▸ **Aim of the exercise**
For the entries below, repeat exactly each line starting with the one that contains "lemma main_eq (enem" and going on through the one that contains "set M := PySem.List.sorted", and no others.

▸ **Input for this task**
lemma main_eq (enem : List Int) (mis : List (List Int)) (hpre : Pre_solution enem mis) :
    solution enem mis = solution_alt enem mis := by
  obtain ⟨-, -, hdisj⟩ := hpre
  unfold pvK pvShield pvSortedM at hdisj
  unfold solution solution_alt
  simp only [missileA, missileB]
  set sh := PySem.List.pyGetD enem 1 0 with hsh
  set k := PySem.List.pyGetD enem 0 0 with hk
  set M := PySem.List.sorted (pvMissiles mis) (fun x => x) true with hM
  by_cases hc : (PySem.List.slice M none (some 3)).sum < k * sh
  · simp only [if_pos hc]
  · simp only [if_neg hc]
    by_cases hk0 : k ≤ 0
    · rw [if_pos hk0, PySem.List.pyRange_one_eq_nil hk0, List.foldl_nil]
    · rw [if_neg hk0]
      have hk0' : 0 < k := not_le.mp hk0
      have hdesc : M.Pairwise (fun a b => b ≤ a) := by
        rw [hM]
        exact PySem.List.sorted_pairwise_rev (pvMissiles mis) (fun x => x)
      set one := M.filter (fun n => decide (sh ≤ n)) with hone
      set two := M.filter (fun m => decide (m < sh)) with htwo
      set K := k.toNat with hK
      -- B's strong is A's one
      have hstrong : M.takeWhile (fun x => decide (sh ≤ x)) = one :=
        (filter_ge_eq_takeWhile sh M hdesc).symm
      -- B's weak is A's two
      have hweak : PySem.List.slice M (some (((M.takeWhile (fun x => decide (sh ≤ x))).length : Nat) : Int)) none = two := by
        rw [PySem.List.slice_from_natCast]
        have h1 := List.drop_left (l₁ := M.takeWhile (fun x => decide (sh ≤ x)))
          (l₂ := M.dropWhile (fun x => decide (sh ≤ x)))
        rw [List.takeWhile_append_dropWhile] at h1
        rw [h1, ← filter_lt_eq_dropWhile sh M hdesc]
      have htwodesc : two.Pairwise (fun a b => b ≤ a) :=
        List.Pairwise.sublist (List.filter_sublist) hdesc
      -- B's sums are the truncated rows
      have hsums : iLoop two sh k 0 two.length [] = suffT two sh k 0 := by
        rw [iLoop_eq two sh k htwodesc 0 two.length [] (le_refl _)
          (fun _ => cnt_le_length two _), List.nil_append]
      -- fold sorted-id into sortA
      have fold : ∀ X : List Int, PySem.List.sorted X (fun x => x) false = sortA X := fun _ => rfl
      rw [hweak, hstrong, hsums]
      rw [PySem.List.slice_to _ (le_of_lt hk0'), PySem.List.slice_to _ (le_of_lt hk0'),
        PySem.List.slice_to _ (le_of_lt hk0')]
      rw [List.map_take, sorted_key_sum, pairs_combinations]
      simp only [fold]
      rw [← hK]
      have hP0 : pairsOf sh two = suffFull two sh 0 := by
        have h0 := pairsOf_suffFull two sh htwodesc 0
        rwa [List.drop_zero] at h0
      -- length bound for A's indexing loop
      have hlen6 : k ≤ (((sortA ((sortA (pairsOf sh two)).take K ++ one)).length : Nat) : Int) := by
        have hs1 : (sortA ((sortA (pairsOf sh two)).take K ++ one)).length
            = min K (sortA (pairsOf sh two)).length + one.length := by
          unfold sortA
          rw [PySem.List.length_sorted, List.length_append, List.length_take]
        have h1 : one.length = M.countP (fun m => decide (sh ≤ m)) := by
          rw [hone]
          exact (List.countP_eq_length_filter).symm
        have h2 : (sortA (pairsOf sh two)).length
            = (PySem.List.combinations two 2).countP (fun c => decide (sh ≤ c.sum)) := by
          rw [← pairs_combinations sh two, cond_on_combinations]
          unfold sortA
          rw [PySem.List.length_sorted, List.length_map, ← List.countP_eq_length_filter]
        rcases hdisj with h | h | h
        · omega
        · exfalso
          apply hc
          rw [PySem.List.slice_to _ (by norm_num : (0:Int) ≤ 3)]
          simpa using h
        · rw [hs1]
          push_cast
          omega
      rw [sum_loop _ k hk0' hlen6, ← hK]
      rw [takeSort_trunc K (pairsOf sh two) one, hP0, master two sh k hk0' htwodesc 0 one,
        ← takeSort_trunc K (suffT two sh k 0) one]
--
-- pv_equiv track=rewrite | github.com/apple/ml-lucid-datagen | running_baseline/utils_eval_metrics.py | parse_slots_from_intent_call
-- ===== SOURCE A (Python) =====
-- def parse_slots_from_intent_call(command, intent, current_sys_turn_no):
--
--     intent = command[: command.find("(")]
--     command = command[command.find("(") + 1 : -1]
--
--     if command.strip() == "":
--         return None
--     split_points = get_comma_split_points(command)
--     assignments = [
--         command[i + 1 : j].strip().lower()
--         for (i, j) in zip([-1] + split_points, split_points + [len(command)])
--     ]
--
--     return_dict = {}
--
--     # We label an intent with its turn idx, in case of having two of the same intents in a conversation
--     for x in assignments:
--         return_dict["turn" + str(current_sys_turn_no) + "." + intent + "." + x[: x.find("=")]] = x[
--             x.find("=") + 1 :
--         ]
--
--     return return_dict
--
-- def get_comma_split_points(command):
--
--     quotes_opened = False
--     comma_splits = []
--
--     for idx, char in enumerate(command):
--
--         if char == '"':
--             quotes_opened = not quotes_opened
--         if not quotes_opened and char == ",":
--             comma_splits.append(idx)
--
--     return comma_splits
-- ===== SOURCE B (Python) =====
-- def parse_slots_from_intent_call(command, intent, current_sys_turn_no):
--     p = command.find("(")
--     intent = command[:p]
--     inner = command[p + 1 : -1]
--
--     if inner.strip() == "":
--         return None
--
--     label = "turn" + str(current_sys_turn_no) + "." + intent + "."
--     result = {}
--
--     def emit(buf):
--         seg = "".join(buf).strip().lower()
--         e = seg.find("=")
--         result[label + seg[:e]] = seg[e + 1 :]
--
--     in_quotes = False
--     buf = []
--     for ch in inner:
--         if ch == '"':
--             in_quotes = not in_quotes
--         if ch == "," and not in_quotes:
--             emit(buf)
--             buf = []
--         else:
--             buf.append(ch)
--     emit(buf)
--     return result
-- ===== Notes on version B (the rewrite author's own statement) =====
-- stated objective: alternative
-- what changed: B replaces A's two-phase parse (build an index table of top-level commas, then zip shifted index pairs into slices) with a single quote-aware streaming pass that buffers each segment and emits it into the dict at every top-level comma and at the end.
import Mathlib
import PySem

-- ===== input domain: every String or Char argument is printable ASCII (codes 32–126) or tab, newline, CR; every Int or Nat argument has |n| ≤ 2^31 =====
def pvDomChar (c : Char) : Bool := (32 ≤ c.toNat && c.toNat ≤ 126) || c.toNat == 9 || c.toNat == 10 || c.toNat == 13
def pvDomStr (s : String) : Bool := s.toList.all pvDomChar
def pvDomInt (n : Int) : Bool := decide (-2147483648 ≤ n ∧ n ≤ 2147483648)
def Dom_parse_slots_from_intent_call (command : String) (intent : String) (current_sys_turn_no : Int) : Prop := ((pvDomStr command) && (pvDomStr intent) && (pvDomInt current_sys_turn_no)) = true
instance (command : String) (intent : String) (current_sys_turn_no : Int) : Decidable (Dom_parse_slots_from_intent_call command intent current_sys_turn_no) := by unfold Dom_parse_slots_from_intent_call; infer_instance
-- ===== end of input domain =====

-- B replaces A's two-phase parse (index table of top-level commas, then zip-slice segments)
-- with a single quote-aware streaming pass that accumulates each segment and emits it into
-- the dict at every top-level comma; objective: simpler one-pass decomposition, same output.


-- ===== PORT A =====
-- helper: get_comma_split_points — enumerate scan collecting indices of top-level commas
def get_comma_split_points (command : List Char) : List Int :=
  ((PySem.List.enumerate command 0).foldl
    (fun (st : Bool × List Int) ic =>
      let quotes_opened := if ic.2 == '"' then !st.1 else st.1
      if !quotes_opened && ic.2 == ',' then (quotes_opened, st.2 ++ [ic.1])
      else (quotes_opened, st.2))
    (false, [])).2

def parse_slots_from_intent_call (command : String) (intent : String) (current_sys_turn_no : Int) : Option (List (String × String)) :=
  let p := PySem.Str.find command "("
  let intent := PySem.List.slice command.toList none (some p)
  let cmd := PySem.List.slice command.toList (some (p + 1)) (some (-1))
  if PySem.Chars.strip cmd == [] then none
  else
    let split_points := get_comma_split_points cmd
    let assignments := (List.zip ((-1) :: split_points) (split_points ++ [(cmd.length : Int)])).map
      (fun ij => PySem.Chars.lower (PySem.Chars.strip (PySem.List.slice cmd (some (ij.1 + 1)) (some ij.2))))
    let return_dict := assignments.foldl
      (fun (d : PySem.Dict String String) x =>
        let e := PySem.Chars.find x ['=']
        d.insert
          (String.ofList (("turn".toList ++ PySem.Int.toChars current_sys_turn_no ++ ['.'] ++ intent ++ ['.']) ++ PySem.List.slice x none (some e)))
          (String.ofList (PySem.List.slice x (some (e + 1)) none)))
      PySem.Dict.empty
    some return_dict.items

▸ **Problem solution**
lemma main_eq (enem : List Int) (mis : List (List Int)) (hpre : Pre_solution enem mis) :
    solution enem mis = solution_alt enem mis := by
  obtain ⟨-, -, hdisj⟩ := hpre
  unfold pvK pvShield pvSortedM at hdisj
  unfold solution solution_alt
  simp only [missileA, missileB]
  set sh := PySem.List.pyGetD enem 1 0 with hsh
  set k := PySem.List.pyGetD enem 0 0 with hk
  set M := PySem.List.sorted (pvMissiles mis) (fun x => x) true with hM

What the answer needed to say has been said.